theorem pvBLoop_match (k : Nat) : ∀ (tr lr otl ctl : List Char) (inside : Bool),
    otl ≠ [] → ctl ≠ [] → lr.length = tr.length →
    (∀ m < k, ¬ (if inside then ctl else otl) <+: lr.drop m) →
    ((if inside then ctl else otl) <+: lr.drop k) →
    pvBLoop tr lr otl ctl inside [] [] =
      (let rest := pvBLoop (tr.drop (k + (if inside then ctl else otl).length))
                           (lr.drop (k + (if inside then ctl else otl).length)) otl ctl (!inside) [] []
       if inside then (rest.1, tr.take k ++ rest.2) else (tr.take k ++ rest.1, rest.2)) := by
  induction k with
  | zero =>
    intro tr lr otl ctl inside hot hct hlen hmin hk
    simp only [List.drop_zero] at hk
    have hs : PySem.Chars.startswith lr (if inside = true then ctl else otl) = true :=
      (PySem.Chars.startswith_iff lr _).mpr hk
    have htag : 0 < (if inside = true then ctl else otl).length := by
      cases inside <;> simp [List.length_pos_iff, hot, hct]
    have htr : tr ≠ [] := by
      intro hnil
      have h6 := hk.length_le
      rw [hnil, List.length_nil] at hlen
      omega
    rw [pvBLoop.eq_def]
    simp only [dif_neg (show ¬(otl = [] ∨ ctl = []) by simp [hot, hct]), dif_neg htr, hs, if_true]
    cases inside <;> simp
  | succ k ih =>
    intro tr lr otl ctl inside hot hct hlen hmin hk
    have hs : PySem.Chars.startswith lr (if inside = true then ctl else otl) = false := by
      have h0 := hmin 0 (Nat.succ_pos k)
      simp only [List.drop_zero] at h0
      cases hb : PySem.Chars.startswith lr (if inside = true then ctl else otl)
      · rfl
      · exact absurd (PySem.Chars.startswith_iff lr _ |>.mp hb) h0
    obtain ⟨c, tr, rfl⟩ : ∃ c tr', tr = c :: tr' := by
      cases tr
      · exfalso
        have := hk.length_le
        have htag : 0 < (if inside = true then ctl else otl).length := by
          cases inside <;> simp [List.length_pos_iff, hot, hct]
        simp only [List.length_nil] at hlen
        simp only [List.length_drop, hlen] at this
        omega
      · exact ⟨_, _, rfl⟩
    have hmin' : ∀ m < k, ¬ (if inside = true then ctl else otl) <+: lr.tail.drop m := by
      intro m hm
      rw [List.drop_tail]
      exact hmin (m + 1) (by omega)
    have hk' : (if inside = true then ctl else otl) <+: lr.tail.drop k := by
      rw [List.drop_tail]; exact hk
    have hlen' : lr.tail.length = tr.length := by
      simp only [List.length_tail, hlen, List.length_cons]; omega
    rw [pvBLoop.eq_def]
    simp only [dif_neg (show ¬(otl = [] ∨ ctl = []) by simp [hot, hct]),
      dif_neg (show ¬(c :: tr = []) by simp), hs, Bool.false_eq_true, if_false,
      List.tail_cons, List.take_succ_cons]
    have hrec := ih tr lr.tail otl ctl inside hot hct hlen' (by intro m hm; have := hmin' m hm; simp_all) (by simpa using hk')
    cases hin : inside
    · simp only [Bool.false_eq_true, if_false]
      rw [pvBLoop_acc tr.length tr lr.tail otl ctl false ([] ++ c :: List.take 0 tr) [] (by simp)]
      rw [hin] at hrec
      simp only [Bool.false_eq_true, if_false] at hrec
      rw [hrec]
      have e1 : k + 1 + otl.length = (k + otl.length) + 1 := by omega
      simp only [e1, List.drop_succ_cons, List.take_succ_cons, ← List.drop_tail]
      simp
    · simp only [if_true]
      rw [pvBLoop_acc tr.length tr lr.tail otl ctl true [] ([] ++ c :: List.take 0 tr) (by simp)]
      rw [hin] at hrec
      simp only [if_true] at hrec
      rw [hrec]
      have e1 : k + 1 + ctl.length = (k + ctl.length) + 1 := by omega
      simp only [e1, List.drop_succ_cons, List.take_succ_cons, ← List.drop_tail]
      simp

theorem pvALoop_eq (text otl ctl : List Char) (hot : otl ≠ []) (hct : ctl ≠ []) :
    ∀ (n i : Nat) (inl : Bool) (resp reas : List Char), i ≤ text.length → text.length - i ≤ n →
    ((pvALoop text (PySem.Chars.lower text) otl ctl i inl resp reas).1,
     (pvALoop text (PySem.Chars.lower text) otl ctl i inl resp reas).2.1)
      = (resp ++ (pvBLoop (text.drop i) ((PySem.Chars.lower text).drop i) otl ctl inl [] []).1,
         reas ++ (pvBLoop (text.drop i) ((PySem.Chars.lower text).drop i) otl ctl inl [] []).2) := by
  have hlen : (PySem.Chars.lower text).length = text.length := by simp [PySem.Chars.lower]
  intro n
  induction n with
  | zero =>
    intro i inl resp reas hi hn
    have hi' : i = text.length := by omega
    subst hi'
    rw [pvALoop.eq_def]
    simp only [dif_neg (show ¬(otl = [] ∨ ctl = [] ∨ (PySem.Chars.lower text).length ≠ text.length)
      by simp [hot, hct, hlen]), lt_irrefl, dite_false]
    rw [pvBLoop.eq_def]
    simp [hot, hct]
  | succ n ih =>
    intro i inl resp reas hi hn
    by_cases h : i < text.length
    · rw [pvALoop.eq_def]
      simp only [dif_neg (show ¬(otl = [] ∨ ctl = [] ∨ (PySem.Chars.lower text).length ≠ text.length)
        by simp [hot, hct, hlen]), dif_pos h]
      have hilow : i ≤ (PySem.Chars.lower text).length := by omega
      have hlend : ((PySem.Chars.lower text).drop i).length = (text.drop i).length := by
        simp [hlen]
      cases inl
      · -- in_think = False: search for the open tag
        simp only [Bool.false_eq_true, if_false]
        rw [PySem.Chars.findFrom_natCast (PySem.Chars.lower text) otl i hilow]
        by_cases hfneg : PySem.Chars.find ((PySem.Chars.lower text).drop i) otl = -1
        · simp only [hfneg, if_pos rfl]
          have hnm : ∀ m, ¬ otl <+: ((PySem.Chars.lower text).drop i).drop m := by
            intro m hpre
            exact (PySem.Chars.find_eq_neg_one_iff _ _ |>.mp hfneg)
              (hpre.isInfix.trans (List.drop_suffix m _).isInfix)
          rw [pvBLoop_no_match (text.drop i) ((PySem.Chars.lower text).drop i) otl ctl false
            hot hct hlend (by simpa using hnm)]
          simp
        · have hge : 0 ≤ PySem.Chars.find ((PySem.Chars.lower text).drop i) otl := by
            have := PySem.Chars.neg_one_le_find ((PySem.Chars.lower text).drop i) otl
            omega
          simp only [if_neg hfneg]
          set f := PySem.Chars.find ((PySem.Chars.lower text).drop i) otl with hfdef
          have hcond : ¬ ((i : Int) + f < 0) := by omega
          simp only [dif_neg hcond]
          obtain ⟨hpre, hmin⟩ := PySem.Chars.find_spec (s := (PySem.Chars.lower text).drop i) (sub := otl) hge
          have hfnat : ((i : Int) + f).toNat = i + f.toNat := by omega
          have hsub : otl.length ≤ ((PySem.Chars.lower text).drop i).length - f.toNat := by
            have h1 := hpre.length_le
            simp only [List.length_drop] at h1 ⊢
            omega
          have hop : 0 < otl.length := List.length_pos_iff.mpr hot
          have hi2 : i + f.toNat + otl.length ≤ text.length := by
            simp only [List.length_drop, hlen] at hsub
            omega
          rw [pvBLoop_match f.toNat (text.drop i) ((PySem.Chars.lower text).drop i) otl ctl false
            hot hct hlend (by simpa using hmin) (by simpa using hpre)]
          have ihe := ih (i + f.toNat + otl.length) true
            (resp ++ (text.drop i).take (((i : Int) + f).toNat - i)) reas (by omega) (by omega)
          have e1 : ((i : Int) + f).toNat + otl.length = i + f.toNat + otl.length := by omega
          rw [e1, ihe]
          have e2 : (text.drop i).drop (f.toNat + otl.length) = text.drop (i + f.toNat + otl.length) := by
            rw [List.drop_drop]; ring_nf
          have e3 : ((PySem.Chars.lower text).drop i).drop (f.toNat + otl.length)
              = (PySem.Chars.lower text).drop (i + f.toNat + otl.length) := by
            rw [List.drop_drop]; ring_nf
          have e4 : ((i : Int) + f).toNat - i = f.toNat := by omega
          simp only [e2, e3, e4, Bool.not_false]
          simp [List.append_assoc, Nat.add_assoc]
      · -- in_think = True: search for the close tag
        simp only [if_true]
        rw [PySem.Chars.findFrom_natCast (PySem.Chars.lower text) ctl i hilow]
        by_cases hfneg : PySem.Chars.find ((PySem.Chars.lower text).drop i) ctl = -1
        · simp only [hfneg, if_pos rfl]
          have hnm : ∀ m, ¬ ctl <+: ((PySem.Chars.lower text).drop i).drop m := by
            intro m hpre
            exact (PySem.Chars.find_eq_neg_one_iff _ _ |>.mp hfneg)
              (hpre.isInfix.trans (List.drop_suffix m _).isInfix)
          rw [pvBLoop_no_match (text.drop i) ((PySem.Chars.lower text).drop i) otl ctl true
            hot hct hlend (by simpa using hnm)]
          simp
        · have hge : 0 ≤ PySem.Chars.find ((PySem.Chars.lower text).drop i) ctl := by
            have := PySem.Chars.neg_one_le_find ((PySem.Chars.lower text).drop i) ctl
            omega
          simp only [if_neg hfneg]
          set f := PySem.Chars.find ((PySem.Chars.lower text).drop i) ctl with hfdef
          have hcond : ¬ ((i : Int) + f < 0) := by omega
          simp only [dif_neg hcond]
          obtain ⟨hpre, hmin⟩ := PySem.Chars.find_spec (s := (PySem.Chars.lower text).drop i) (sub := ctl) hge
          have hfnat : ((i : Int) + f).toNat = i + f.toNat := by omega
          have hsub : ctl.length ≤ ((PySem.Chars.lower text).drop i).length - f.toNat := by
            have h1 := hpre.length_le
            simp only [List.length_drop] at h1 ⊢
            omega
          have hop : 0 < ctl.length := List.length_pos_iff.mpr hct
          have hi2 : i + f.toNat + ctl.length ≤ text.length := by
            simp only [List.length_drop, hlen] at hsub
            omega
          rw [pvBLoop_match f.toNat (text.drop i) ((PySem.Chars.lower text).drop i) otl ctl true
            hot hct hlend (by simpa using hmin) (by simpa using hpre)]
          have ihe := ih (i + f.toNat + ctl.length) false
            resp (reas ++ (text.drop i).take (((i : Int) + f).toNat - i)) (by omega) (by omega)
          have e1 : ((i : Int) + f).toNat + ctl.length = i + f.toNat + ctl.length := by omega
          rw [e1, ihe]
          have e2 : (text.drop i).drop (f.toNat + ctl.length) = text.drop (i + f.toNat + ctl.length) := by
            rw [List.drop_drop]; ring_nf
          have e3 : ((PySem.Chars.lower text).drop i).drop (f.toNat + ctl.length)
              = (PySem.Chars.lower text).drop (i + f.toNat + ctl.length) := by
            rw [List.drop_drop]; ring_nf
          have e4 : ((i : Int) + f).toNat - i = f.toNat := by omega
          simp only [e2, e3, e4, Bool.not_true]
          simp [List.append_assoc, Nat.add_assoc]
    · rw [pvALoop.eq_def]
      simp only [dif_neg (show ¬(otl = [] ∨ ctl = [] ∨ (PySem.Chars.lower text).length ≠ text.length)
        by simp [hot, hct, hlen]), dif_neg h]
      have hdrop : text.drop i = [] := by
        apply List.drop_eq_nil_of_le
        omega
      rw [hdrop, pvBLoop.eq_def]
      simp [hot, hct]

——

Prompt = For this exercise, find all lines in the records containing the word "hdrop" and copy them.

Output below =
      have hdrop : text.drop i = [] := by
      rw [hdrop, pvBLoop.eq_def]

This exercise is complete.